You can see that you need to run with some “real” slack in your system to keep overhead low, ie. you want to run at least 8-16 cores to stay close to your base latency. But if you need to spend less money, you can just accept higher latency. That’s often a great option because humans don’t tend to notice 50ms versus 100ms for something like a web server, and (eg.) a 4xl instance (16 vCPUs2) costs 8 times what an l (2 vCPUs) instance costs.

There’s one final observation we can make that handily bookends things. If we peg utilization to 70%, and can assume we have 8+ cores so overhead is negligible, then we can get max TPS just by doing \(\frac{c\rho}{S}\), where \(S\) was just the idle latency we measured by sending a few requests. If you have more hosts, trust your load balancer and just use it to multiply your cores further. This makes your max TPS3 math simple enough to do in your head!


  1. It is “fun” to think just how bad latency is for asking a person to take on one more task when they’re already busy… People love to estimate like they’re M/M/c when they are more M/M/1. ;) 

  2. Note that a vCPU is a physical core + a hyperthread, so your real utilization is higher than you might expect. As AWS documentation states: “AWS documentation uses the term ‘vCPU’ synonymously with a ‘thread’ or a ‘hyperthread’ (or half of a physical core).
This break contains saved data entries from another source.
-- pv_equiv track=rewrite | github.com/letonchanh/dynamite | src/analysis.py | _get_mutually_dependent_set
-- ===== SOURCE A (Python) =====
-- def _get_mutually_dependent_set(start, dg):
--     ws = [start]
--     visited = set()
--     while ws:
--         node = ws.pop(0)
--         if node not in dg:
--             return set()
--         else:
--             visited.add(node)
--             node_deps = dg[node]
--             for node_dep in node_deps:
--                 if node_dep not in visited:
--                     ws.append(node_dep)
--     return visited
-- ===== SOURCE B (Python) =====
-- def _get_mutually_dependent_set(start, dg):
--     # Round-based (semi-naive) saturation: instead of a FIFO worklist with an
--     # inline early return, compute the reachable closure by repeatedly expanding
--     # the whole last delta at once until a round discovers nothing new, then
--     # validate the closure with a single subset test against the key set.
--     def step(reachable, delta):
--         new = []
--         for n in delta:
--             for d in dg.get(n, ()):
--                 if d not in reachable and d not in new:
--                     new.append(d)
--         return new
--
--     reachable = {start}
--     delta = [start]
--     while True:
--         new = step(reachable, delta)
--         if not new:
--             break
--         reachable |= set(new)
--         delta = new
--     return reachable if reachable <= dg.keys() else set()
-- ===== Notes on version B (the rewrite author's own statement) =====
-- stated objective: alternative
-- what changed: B replaces A's FIFO-worklist BFS (pop(0), late visited-marking so nodes can be re-enqueued and re-expanded, inline early return on a missing key) by round-based semi-naive fixpoint saturation: each round expands the entire previous delta at once into a duplicate-free 'new' list, unions it into the closure, and stops when a round adds nothing; a final subset test 'reachable <= dg.keys()' decides between the closure and set().
import Mathlib
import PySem
-- pv_equiv track=rewrite | github.com/mehmetcangurbuz08/Image-Processing-Project | src/Main.py | misalign
-- ===== SOURCE A (Python) =====
-- def misalign(img_matrix):
--
--     for i in range(len(img_matrix[0])):
--         if i % 2 == 1:
--             toptobottomlist = []
--             for a in range(len(img_matrix)):
--                 toptobottomlist.append(img_matrix[a][i])
--             toptobottomlist.reverse()
--             for j in range(len(toptobottomlist)):
--                 img_matrix[j][i] = toptobottomlist[j]
--     return img_matrix
-- ===== SOURCE B (Python) =====
-- def misalign(img_matrix):
--     for i in range(1, len(img_matrix[0]), 2):
--         lo, hi = 0, len(img_matrix) - 1
--         while lo < hi:
--             img_matrix[lo][i], img_matrix[hi][i] = img_matrix[hi][i], img_matrix[lo][i]
--             lo += 1
--             hi -= 1
--     return img_matrix
-- ===== Notes on version B (the rewrite author's own statement) =====
-- stated objective: simpler
-- what changed: Replaces A's three per-column passes (collect the column, reverse the list, write it back) by a single in-place two-pointer swapping pass per odd column, iterating directly over the odd indices with range(1, c, 2); Pre_ excludes only inputs where A raises IndexError (empty matrix or a row too short for some odd column index).
import Mathlib
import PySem

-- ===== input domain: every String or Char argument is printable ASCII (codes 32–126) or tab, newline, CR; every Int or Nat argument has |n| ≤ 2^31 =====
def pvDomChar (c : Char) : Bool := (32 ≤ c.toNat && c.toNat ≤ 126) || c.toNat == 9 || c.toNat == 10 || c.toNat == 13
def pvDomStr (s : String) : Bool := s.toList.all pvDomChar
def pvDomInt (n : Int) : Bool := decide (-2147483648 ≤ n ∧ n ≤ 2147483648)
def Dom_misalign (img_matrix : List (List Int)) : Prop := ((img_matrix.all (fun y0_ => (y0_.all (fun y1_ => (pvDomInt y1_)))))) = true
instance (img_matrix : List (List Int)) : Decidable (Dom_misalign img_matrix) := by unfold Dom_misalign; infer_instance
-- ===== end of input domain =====
-- pv_equiv track=rewrite | github.com/myeolinmalchi/PNUME-Capstone-1 | m1s/utils/wrappers.py | ignore_dim_with_zero
-- ===== SOURCE A (Python) =====
-- def ignore_dim_with_zero(_shape, _shape_target):
--     _shape = list(_shape)
--     _shape_target = list(_shape_target)
--     for _ in range(_shape.count(1)):
--         _shape.remove(1)
--     for _ in range(_shape_target.count(1)):
--         _shape_target.remove(1)
--     if _shape == _shape_target:
--         return True
--     else:
--         return False
-- ===== SOURCE B (Python) =====
-- def ignore_dim_with_zero(_shape, _shape_target):
--     xs = list(_shape)
--     ys = list(_shape_target)
--     i = j = 0
--     n, m = len(xs), len(ys)
--     while True:
--         while i < n and xs[i] == 1:
--             i += 1
--         while j < m and ys[j] == 1:
--             j += 1
--         if i < n and j < m:
--             if xs[i] != ys[j]:
--                 return False
--             i += 1
--             j += 1
--         else:
--             return i == n and j == m
-- ===== Notes on version B (the rewrite author's own statement) =====
-- stated objective: alternative
-- what changed: Replaces A's repeated list.remove(1) passes plus final list comparison with a single interleaved two-cursor walk that skips 1s and compares remaining dims in place, building no intermediate lists.
import Mathlib
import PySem

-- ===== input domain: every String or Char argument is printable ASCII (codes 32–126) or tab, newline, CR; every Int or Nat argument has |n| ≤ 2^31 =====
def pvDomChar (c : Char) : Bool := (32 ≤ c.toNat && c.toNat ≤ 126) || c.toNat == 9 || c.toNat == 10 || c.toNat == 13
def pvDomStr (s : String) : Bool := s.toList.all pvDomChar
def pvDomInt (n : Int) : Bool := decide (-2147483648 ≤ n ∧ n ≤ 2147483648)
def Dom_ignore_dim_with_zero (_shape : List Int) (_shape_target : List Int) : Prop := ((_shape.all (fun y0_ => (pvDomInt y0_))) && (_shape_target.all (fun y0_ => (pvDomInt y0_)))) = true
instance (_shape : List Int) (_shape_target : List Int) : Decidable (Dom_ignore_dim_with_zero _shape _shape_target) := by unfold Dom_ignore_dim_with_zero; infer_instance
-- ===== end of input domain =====

-- B replaces A's repeated list.remove(1) passes and final list comparison with one
-- interleaved two-cursor walk that skips 1s and compares the remaining dims in place.

-- ===== PORT A =====
-- 'for _ in range(count): _shape.remove(1)'; remove(1) never raises here because the
-- loop runs exactly count(1) times, so .getD is only a totalisation, never taken as none.
def pvRemoveOnes (n : Int) (l : List Int) : List Int :=
  (PySem.List.pyRange 0 n 1).foldl (fun acc _ => (PySem.List.remove? acc 1).getD acc) l

def ignore_dim_with_zero (_shape : List Int) (_shape_target : List Int) : Bool :=
  let s := pvRemoveOnes (PySem.List.count _shape 1 : Nat) _shape
  let t := pvRemoveOnes (PySem.List.count _shape_target 1 : Nat) _shape_target
  if s == t then true else false

-- ===== PORT B =====
-- the two inner 'while xs[i] == 1: i += 1' loops: advance a cursor past 1s
def pvSkipOnes : List Int → List Int
  | [] => []
  | x :: xs => if x == 1 then pvSkipOnes xs else x :: xs

theorem pvSkipOnes_length_le : ∀ l : List Int, (pvSkipOnes l).length ≤ l.length := by
  intro l; induction l with
  | nil => simp [pvSkipOnes]
  | cons x xs ih => simp only [pvSkipOnes]; split <;> simp <;> omega

-- the outer 'while True' loop: skip 1s on both sides, then compare current dims
def ignore_dim_with_zero_alt (_shape : List Int) (_shape_target : List Int) : Bool :=
  match h1 : pvSkipOnes _shape, h2 : pvSkipOnes _shape_target with
  | a :: as, b :: bs => a == b && ignore_dim_with_zero_alt as bs
  | [], [] => true
  | _, _ => false
termination_by _shape.length + _shape_target.length
decreasing_by
  have ha := pvSkipOnes_length_le _shape
  have hb := pvSkipOnes_length_le _shape_target
  rw [h1] at ha; rw [h2] at hb; simp at ha hb; omega

-- ===== PRECONDITION & SPEC =====
def Spec_ignore_dim_with_zero (_shape : List Int) (_shape_target : List Int) (out : Bool) : Prop := out = ignore_dim_with_zero_alt _shape _shape_target
instance (_shape : List Int) (_shape_target : List Int) (out : Bool) : Decidable (Spec_ignore_dim_with_zero _shape _shape_target out) := by unfold Spec_ignore_dim_with_zero; infer_instance

-- ===== CLAIM (what is proved, stated in full; the proofs are below) =====
def Claim_equal_ignore_dim_with_zero : Prop := ∀ (_shape : List Int) (_shape_target : List Int), Dom_ignore_dim_with_zero _shape _shape_target → Spec_ignore_dim_with_zero _shape _shape_target (ignore_dim_with_zero _shape _shape_target)

-- ===== LEMMAS AND PROOFS =====

-- the filter both programs effectively compute
def pvF (l : List Int) : List Int := l.filter (fun x => x ≠ 1)

theorem pvF_skipOnes (l : List Int) : pvF (pvSkipOnes l) = pvF l := by
  induction l with
  | nil => rfl
  | cons x xs ih =>
    simp only [pvSkipOnes]
    by_cases hx : x = 1
    · simpa [hx, pvF] using ih
    · simp [hx]

theorem pvSkipOnes_head_ne (l : List Int) (a : Int) (as : List Int)
    (h : pvSkipOnes l = a :: as) : a ≠ 1 := by
  induction l with
  | nil => simp [pvSkipOnes] at h
  | cons x xs ih =>
    simp only [pvSkipOnes] at h
    by_cases hx : x = 1
    · simp [hx] at h; exact ih h
    · simp [hx] at h; omega

theorem pvF_eq_nil (l : List Int) (h : pvSkipOnes l = []) : pvF l = [] := by
  have hx := pvF_skipOnes l
  rw [h] at hx
  simp [pvF] at hx ⊢
  intro a ha
  simpa using hx a ha

theorem pvF_eq_cons (l : List Int) (a : Int) (as : List Int) (h : pvSkipOnes l = a :: as) :
    pvF l = a :: pvF as := by
  have ha := pvSkipOnes_head_ne l a as h
  have hx := pvF_skipOnes l
  rw [h] at hx
  simp only [pvF, List.filter_cons] at hx
  rw [if_pos (by simp [ha])] at hx
  simp only [pvF]
  exact hx.symm

-- B computes the comparison of the non-1 subsequences
theorem alt_eq_filter (xs ys : List Int) :
    ignore_dim_with_zero_alt xs ys = (pvF xs == pvF ys) := by
  fun_induction ignore_dim_with_zero_alt xs ys with
  | case1 xs ys a as b bs h1 h2 ih =>
    rw [ih, pvF_eq_cons xs a as h1, pvF_eq_cons ys b bs h2]
    simp [List.cons_beq_cons]
  | case2 xs ys h1 h2 =>
    rw [pvF_eq_nil xs h1, pvF_eq_nil ys h2]
    simp
  | case3 xs ys h1 h2 =>
    rcases e1 : pvSkipOnes xs with _ | ⟨a, as⟩ <;> rcases e2 : pvSkipOnes ys with _ | ⟨b, bs⟩
    · exact (h2 e1 e2).elim
    · rw [pvF_eq_nil xs e1, pvF_eq_cons ys b bs e2]; simp
    · rw [pvF_eq_cons xs a as e1, pvF_eq_nil ys e2]; simp
    · exact absurd (h1 a as b bs e1 e2) (by simp)

-- one A-removal pass with a non-1 head commutes past the head
theorem remove_step_cons (x : Int) (hx : x ≠ 1) (l : List Int) (hl : (1:Int) ∈ l) :
    (PySem.List.remove? (x :: l) 1).getD (x :: l) = x :: (PySem.List.remove? l 1).getD l := by
  rw [PySem.List.remove?_cons_of_ne l hx]
  rw [PySem.List.remove?_eq_some_erase l 1 hl]
  rfl

-- folding the removal step over any index list is just iterating it
theorem foldl_const_iterate (f : List Int → List Int) :
    ∀ (r : List Int) (l : List Int),
      r.foldl (fun acc _ => f acc) l = f^[r.length] l := by
  intro r; induction r with
  | nil => intro l; simp
  | cons a as ih => intro l; simp [List.foldl_cons, ih, Function.iterate_succ_apply]

theorem iterate_remove_count : ∀ (l : List Int),
    (fun acc => (PySem.List.remove? acc 1).getD acc)^[l.count 1] l = pvF l := by
  intro l
  induction l with
  | nil => simp [pvF]
  | cons x xs ih =>
    by_cases hx : x = 1
    · subst hx
      rw [List.count_cons_self, Function.iterate_succ_apply]
      simp only [PySem.List.remove?_cons_self, Option.getD_some]
      rw [ih]; simp [pvF]
    · rw [List.count_cons_of_ne (by omega)]
      have step : ∀ (n : Nat) (xs : List Int), n ≤ xs.count 1 →
          (fun acc => (PySem.List.remove? acc 1).getD acc)^[n] (x :: xs) =
            x :: (fun acc => (PySem.List.remove? acc 1).getD acc)^[n] xs := by
        intro n
        induction n with
        | zero => intro xs _; simp
        | succ m ihm =>
          intro xs hn
          have hmem : (1:Int) ∈ xs := List.count_pos_iff.mp (by omega)
          rw [Function.iterate_succ_apply, Function.iterate_succ_apply]
          have h1 : (PySem.List.remove? (x :: xs) 1).getD (x :: xs) = x :: xs.erase 1 := by
            rw [remove_step_cons x hx xs hmem, PySem.List.remove?_eq_some_erase xs 1 hmem]
            rfl
          have h2 : (PySem.List.remove? xs 1).getD xs = xs.erase 1 := by
            rw [PySem.List.remove?_eq_some_erase xs 1 hmem]
            rfl
          rw [h1, h2]
          exact ihm _ (by rw [List.count_erase_self]; omega)
      rw [step _ _ (le_refl _), ih]
      simp [pvF, hx]

theorem removeOnes_eq_filter (l : List Int) :
    pvRemoveOnes ((PySem.List.count l 1 : Nat) : Int) l = pvF l := by
  unfold pvRemoveOnes
  rw [foldl_const_iterate, PySem.List.length_pyRange_one]
  have hn : (((PySem.List.count l 1 : Nat) : Int) - 0).toNat = l.count 1 := by
    rw [PySem.List.count_eq]; omega
  rw [hn]
  exact iterate_remove_count l

theorem a_eq_filter (xs ys : List Int) :
    ignore_dim_with_zero xs ys = (pvF xs == pvF ys) := by
  unfold ignore_dim_with_zero
  rw [removeOnes_eq_filter, removeOnes_eq_filter]
  by_cases h : pvF xs = pvF ys <;> simp [h]

-- ===== VERDICT (by name: the statement is the Claim_ definition above) =====
theorem ignore_dim_with_zero_spec : Claim_equal_ignore_dim_with_zero := by
  intro xs ys _
  unfold Spec_ignore_dim_with_zero
  rw [a_eq_filter, alt_eq_filter]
Don’t miss this factor of 2 when quantifying the performance or cost of an HPC application on AWS.” Source 

  3. Of course, your service depends on many things that are not your CPU, so this max estimate will not be right. But where in the limit it is just bottlenecked on the host capacity you are paying for, CPU is likely the relevant thing.